§ **What you need to do**: Nothing below is to be printed except the lines between the line holding "def pvDomStr (s" and the line holding "-- ===== CLAIM", inclusive, each exactly as it appears.

§ **Records for the task**:
-- pv_equiv track=rewrite | github.com/santoshr1016/WeekendMasala | itsybitsy/TH/prob1.py | check_ops_negative
-- ===== SOURCE A (Python) =====
-- import math
--
-- def find_divisors(n):
--     result = []
--     i = 1
--     while i <= math.sqrt(n):
--         if n % i == 0:
--             # If divisors are equal, print only one
--             if n / i == i:
--                 result.append(i)
--             else:
--                 # Otherwise print both
--                 result.append(i)
--                 result.append(n // i)
--         i += 1
--     return len(result)
--
-- def check_ops_negative(num, K):
--     ops = 0
--     while True:
--         if find_divisors(num - 1) == K:
--             return True, ops - 1
--         elif find_divisors(num - 1) > K:
--             return False, ops
--         elif find_divisors(num - 1) < K:
--             num -= 1
--         ops += 1
-- ===== SOURCE B (Python) =====
-- def _count_divisors(n):
--     # divisor count via prime factorization: product of (exponent + 1)
--     if n <= 0:
--         return 0
--     total = 1
--     i = 2
--     while i * i <= n:
--         if n % i == 0:
--             e = 0
--             while n % i == 0:
--                 n //= i
--                 e += 1
--             total *= e + 1
--         i += 1
--     if n > 1:
--         total *= 2
--     return total
--
-- def check_ops_negative(num, K):
--     ops = 0
--     m = num - 1
--     while m >= 0:
--         d = _count_divisors(m)
--         if d == K:
--             return True, ops - 1
--         if d > K:
--             return False, ops
--         m -= 1
--         ops += 1
--     raise ValueError("divisor count never reaches K")
-- ===== Notes on version B (the rewrite author's own statement) =====
-- stated objective: alternative
-- what changed: The divisor-count helper is replaced by a different algorithm: instead of collecting a list of divisor pairs by scanning all i up to sqrt(n), B trial-divides out each prime factor while maintaining a running product of (exponent+1), so the scan bound shrinks as factors are removed and no list is built; the outer loop scans m = num-1 downward explicitly instead of mutating num inside a while True.
import Mathlib
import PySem
-- pv_equiv track=rewrite | github.com/glados-creator/NSI_lycee | terminal/NSI_Projet_5/GUI_helper.py | build_reverse_index
-- ===== SOURCE A (Python) =====
-- def build_reverse_index(dic: dict):
--     """
--     Construit un index inversé à partir d'un dictionnaire.
--
--     Args:
--     dic (dict): Le dictionnaire à partir duquel construire l'index inversé.
--
--     Returns:
--     dict: L'index inversé construit.
--
--     Raises:
--     ValueError: Si le paramètre `dic` n'est pas un dictionnaire.
--
--     Example:
--     ```
--     dictionary = {'apple': ['fruit'], 'carrot': ['vegetable'], 'banana': ['fruit', 'yellow']}
--     reverse_index = build_reverse_index(dictionary)
--     ```
--     """
--     if not isinstance(dic, dict):
--         raise ValueError("not correct type")
--
--     reverse_index = {}
--     for key, value_list in dic.items():
--         for value in value_list:
--             # If the value is not already in the reverse index
--             if value not in reverse_index:
--                 reverse_index[value] = [key]
--             elif key not in reverse_index[value]:
--                 # check if the key is already in its list of values
--                 reverse_index[value].append(key)
--
--     # Convert the lists in the reverse index to tuples
--     for value, key_list in reverse_index.items():
--         reverse_index[value] = tuple(key_list)
--
--     return reverse_index
-- ===== SOURCE B (Python) =====
-- def build_reverse_index(dic: dict):
--     """Flatten-then-group-by: materialise the (value, key) occurrence list,
--     then build each entry by grouping that list per distinct value."""
--     if not isinstance(dic, dict):
--         raise ValueError("not correct type")
--
--     pairs = [(v, k) for k, value_list in dic.items() for v in value_list]
--     order = dict.fromkeys(v for v, _ in pairs)
--     return {v: tuple(dict.fromkeys(k for v2, k in pairs if v2 == v))
--             for v in order}
-- ===== Notes on version B (the rewrite author's own statement) =====
-- stated objective: alternative
-- what changed: Replaces A's incremental dict-building with dedup-during-insertion (if/elif membership branches mutating reverse_index inside nested loops) by a flatten-then-group-by pipeline: first materialise the flat (value, key) occurrence list, then compute the distinct-value order and build each entry by filtering that list and deduping with dict.fromkeys.
import Mathlib
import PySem

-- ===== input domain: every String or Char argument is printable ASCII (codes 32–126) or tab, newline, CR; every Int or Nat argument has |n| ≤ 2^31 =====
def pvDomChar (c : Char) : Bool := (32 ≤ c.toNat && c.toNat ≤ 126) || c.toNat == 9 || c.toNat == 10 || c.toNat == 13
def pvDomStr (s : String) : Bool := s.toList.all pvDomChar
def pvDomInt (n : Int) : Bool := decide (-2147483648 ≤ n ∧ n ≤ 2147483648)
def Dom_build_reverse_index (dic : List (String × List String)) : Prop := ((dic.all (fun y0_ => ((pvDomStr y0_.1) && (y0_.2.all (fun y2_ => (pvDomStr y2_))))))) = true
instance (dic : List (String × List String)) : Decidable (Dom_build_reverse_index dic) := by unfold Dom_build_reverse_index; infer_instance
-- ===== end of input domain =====

-- B replaces A's incremental dict-building (dedup-during-insertion) by a flatten-then-group-by
-- pipeline over the materialised (value, key) occurrence list; same result, different structure.
-- A's final tuple-conversion loop is the identity under the type convention (tuple -> List).

-- ===== PORT A =====
def pvStepA (key : String) (ri : PySem.Dict String (List String)) (value : String) : PySem.Dict String (List String) :=
  if ri.contains value = false then ri.insert value [key]
  else if (ri.getD value []).contains key = false then ri.modify value [] (fun ks => ks ++ [key])
  else ri

def build_reverse_index (dic : List (String × List String)) : List (String × List String) :=
  let ri := dic.foldl (fun ri kv => kv.2.foldl (pvStepA kv.1) ri) PySem.Dict.empty
  -- 'reverse_index[value] = tuple(key_list)' for every entry: identity under the type convention
  ri.items.map (fun p => (p.1, p.2))

-- ===== PORT B =====
def build_reverse_index_alt (dic : List (String × List String)) : List (String × List String) :=
  let pairs := dic.flatMap (fun kv => kv.2.map (fun v => (v, kv.1)))
  let order := PySem.List.dedup (pairs.map Prod.fst)              -- dict.fromkeys(v for v, _ in pairs)
  order.map (fun v => (v, PySem.List.dedup ((pairs.filter (fun p => p.1 == v)).map Prod.snd)))

-- ===== PRECONDITION & SPEC =====
def Spec_build_reverse_index (dic : List (String × List String)) (out : List (String × List String)) : Prop := out = build_reverse_index_alt dic
instance (dic : List (String × List String)) (out : List (String × List String)) : Decidable (Spec_build_reverse_index dic out) := by unfold Spec_build_reverse_index; infer_instance

-- ===== CLAIM (what is proved, stated in full; the proofs are below) =====
def Claim_equal_build_reverse_index : Prop := ∀ (dic : List (String × List String)), Dom_build_reverse_index dic → Spec_build_reverse_index dic (build_reverse_index dic)

-- ===== LEMMAS AND PROOFS =====

-- B's group-by result on an occurrence list P: one entry per distinct value, keys deduped in order.
def pvGroup (P : List (String × String)) : List (String × List String) :=
  (PySem.Set.ofList (P.map Prod.fst)).map
    (fun v => (v, PySem.Set.ofList ((P.filter (fun p => p.1 == v)).map Prod.snd)))

-- A's nested loops are the fold of pvStepA over the flattened occurrence list.
theorem pv_foldA_flat (dic : List (String × List String)) (ri : PySem.Dict String (List String)) :
    dic.foldl (fun ri kv => kv.2.foldl (pvStepA kv.1) ri) ri
      = (dic.flatMap (fun kv => kv.2.map (fun v => (v, kv.1)))).foldl
          (fun ri p => pvStepA p.2 ri p.1) ri := by
  induction dic generalizing ri with
  | nil => rfl
  | cons kv dic ih =>
      simp only [List.foldl_cons, List.flatMap_cons, List.foldl_append, List.foldl_map]
      exact ih _

theorem pv_keys_group (P : List (String × String)) :
    (PySem.Dict.mk (pvGroup P)).keys = PySem.Set.ofList (P.map Prod.fst) := by
  simp [PySem.Dict.keys, pvGroup, List.map_map, Function.comp_def]

-- One step of A preserves the group-by invariant.
theorem pv_stepA_group (P : List (String × String)) (v k : String) :
    pvStepA k (PySem.Dict.mk (pvGroup P)) v = PySem.Dict.mk (pvGroup (P ++ [(v, k)])) := by
  have hnd : (PySem.Dict.mk (pvGroup P)).keys.Nodup := by
    rw [pv_keys_group]; exact PySem.Set.nodup_ofList _
  have hcont : (PySem.Dict.mk (pvGroup P)).contains v
      = decide (v ∈ PySem.Set.ofList (P.map Prod.fst)) := by
    rw [PySem.Dict.contains_eq_decide_mem_keys, pv_keys_group]
  have hfst : (P ++ [(v, k)]).map Prod.fst = P.map Prod.fst ++ [v] := by simp
  by_cases hv : v ∈ P.map Prod.fst
  · -- value already present
    have hvS : v ∈ PySem.Set.ofList (P.map Prod.fst) := (PySem.Set.mem_ofList _ _).2 hv
    have hc : (PySem.Dict.mk (pvGroup P)).contains v = true := by
      rw [hcont]; simpa using hvS
    have hmem : (v, PySem.Set.ofList ((P.filter (fun p => p.1 == v)).map Prod.snd))
        ∈ (PySem.Dict.mk (pvGroup P)).items := by
      show _ ∈ pvGroup P
      exact List.mem_map.2 ⟨v, hvS, rfl⟩
    have hgD : (PySem.Dict.mk (pvGroup P)).getD v []
        = PySem.Set.ofList ((P.filter (fun p => p.1 == v)).map Prod.snd) :=
      PySem.Dict.getD_of_mem_items _ hmem hnd []
    have hofst : PySem.Set.ofList ((P ++ [(v, k)]).map Prod.fst)
        = PySem.Set.ofList (P.map Prod.fst) := by
      rw [hfst, PySem.Set.ofList_append_singleton, PySem.Set.add_of_mem hvS]
    have hfilter : ∀ u : String, (P ++ [(v, k)]).filter (fun p => p.1 == u)
        = P.filter (fun p => p.1 == u) ++ (if v = u then [(v, k)] else []) := by
      intro u; rw [List.filter_append]; by_cases huv : v = u <;> simp [huv]
    by_cases hk : k ∈ (P.filter (fun p => p.1 == v)).map Prod.snd
    · -- key already recorded: A does nothing, the group is unchanged
      have hkS : k ∈ PySem.Set.ofList ((P.filter (fun p => p.1 == v)).map Prod.snd) :=
        (PySem.Set.mem_ofList _ _).2 hk
      have hA : pvStepA k (PySem.Dict.mk (pvGroup P)) v = PySem.Dict.mk (pvGroup P) := by
        simp [pvStepA, hc, hgD, hkS]
      rw [hA]
      congr 1
      unfold pvGroup
      rw [hofst]
      apply List.map_congr_left
      intro u _
      by_cases huv : u = v
      · subst huv
        rw [hfilter u, if_pos rfl]
        simp [PySem.Set.ofList_append_singleton, PySem.Set.add_of_mem hkS]
      · rw [hfilter u, if_neg (fun h => huv h.symm)]
        simp
    · -- key new for this value: A appends it
      have hkS : k ∉ PySem.Set.ofList ((P.filter (fun p => p.1 == v)).map Prod.snd) :=
        fun h => hk ((PySem.Set.mem_ofList _ _).1 h)
      have hA : pvStepA k (PySem.Dict.mk (pvGroup P)) v
          = (PySem.Dict.mk (pvGroup P)).insert v
              (PySem.Set.ofList ((P.filter (fun p => p.1 == v)).map Prod.snd) ++ [k]) := by
        simp [pvStepA, hc, hgD, hkS, PySem.Dict.modify]
      rw [hA]
      apply PySem.Dict.ext
      rw [PySem.Dict.items_insert_of_contains _ _ hc]
      show (pvGroup P).map _ = pvGroup (P ++ [(v, k)])
      unfold pvGroup
      rw [hofst, List.map_map]
      apply List.map_congr_left
      intro u _
      by_cases huv : u = v
      · subst huv
        rw [hfilter u, if_pos rfl]
        simp [PySem.Set.ofList_append_singleton, PySem.Set.add_of_not_mem hkS]
      · rw [hfilter u, if_neg (fun h => huv h.symm)]
        simp [huv]
  · -- fresh value: A appends a new singleton entry
    have hvS : v ∉ PySem.Set.ofList (P.map Prod.fst) :=
      fun h => hv ((PySem.Set.mem_ofList _ _).1 h)
    have hc : (PySem.Dict.mk (pvGroup P)).contains v = false := by
      rw [hcont]; simpa using hvS
    have hA : pvStepA k (PySem.Dict.mk (pvGroup P)) v
        = (PySem.Dict.mk (pvGroup P)).insert v [k] := by
      simp [pvStepA, hc]
    rw [hA]
    apply PySem.Dict.ext
    rw [PySem.Dict.items_insert_of_not_contains _ _ hc]
    show pvGroup P ++ [(v, [k])] = pvGroup (P ++ [(v, k)])
    unfold pvGroup
    rw [hfst, PySem.Set.ofList_append_singleton, PySem.Set.add_of_not_mem hvS, List.map_append]
    congr 1
    · apply List.map_congr_left
      intro u hu
      have huv : v ≠ u := fun h => hv (by
        subst h; exact (PySem.Set.mem_ofList _ _).1 hu)
      rw [List.filter_append]
      simp [huv]
    · have hfilterP : P.filter (fun p => p.1 == v) = [] := by
        apply List.filter_eq_nil_iff.2
        intro p hp hpv
        exact hv (List.mem_map.2 ⟨p, hp, by simpa using hpv⟩)
      simp [List.filter_append, hfilterP, PySem.Set.ofList]

-- The whole fold of A over an occurrence list produces the group-by dict.
theorem pv_foldA_group (P : List (String × String)) :
    P.foldl (fun ri p => pvStepA p.2 ri p.1) PySem.Dict.empty = PySem.Dict.mk (pvGroup P) := by
  induction P using List.reverseRecOn with
  | nil => rfl
  | append_singleton P p ih =>
      rw [List.foldl_append, List.foldl_cons, List.foldl_nil, ih, pv_stepA_group]

-- ===== VERDICT (by name: the statement is the Claim_ definition above) =====
theorem build_reverse_index_spec : Claim_equal_build_reverse_index := by
  intro dic _
  unfold Spec_build_reverse_index build_reverse_index build_reverse_index_alt
  rw [pv_foldA_flat, pv_foldA_group]
  simp [pvGroup, List.map_map, Function.comp_def]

§ **Answer space**:
def pvDomStr (s : String) : Bool := s.toList.all pvDomChar
def pvDomInt (n : Int) : Bool := decide (-2147483648 ≤ n ∧ n ≤ 2147483648)
def Dom_build_reverse_index (dic : List (String × List String)) : Prop := ((dic.all (fun y0_ => ((pvDomStr y0_.1) && (y0_.2.all (fun y2_ => (pvDomStr y2_))))))) = true
instance (dic : List (String × List String)) : Decidable (Dom_build_reverse_index dic) := by unfold Dom_build_reverse_index; infer_instance
-- ===== end of input domain =====

-- B replaces A's incremental dict-building (dedup-during-insertion) by a flatten-then-group-by
-- pipeline over the materialised (value, key) occurrence list; same result, different structure.
-- A's final tuple-conversion loop is the identity under the type convention (tuple -> List).

-- ===== PORT A =====
def pvStepA (key : String) (ri : PySem.Dict String (List String)) (value : String) : PySem.Dict String (List String) :=
  if ri.contains value = false then ri.insert value [key]
  else if (ri.getD value []).contains key = false then ri.modify value [] (fun ks => ks ++ [key])
  else ri

def build_reverse_index (dic : List (String × List String)) : List (String × List String) :=
  let ri := dic.foldl (fun ri kv => kv.2.foldl (pvStepA kv.1) ri) PySem.Dict.empty
  -- 'reverse_index[value] = tuple(key_list)' for every entry: identity under the type convention
  ri.items.map (fun p => (p.1, p.2))

-- ===== PORT B =====
def build_reverse_index_alt (dic : List (String × List String)) : List (String × List String) :=
  let pairs := dic.flatMap (fun kv => kv.2.map (fun v => (v, kv.1)))
  let order := PySem.List.dedup (pairs.map Prod.fst)              -- dict.fromkeys(v for v, _ in pairs)
  order.map (fun v => (v, PySem.List.dedup ((pairs.filter (fun p => p.1 == v)).map Prod.snd)))

-- ===== PRECONDITION & SPEC =====
def Spec_build_reverse_index (dic : List (String × List String)) (out : List (String × List String)) : Prop := out = build_reverse_index_alt dic
instance (dic : List (String × List String)) (out : List (String × List String)) : Decidable (Spec_build_reverse_index dic out) := by unfold Spec_build_reverse_index; infer_instance

-- ===== CLAIM (what is proved, stated in full; the proofs are below) =====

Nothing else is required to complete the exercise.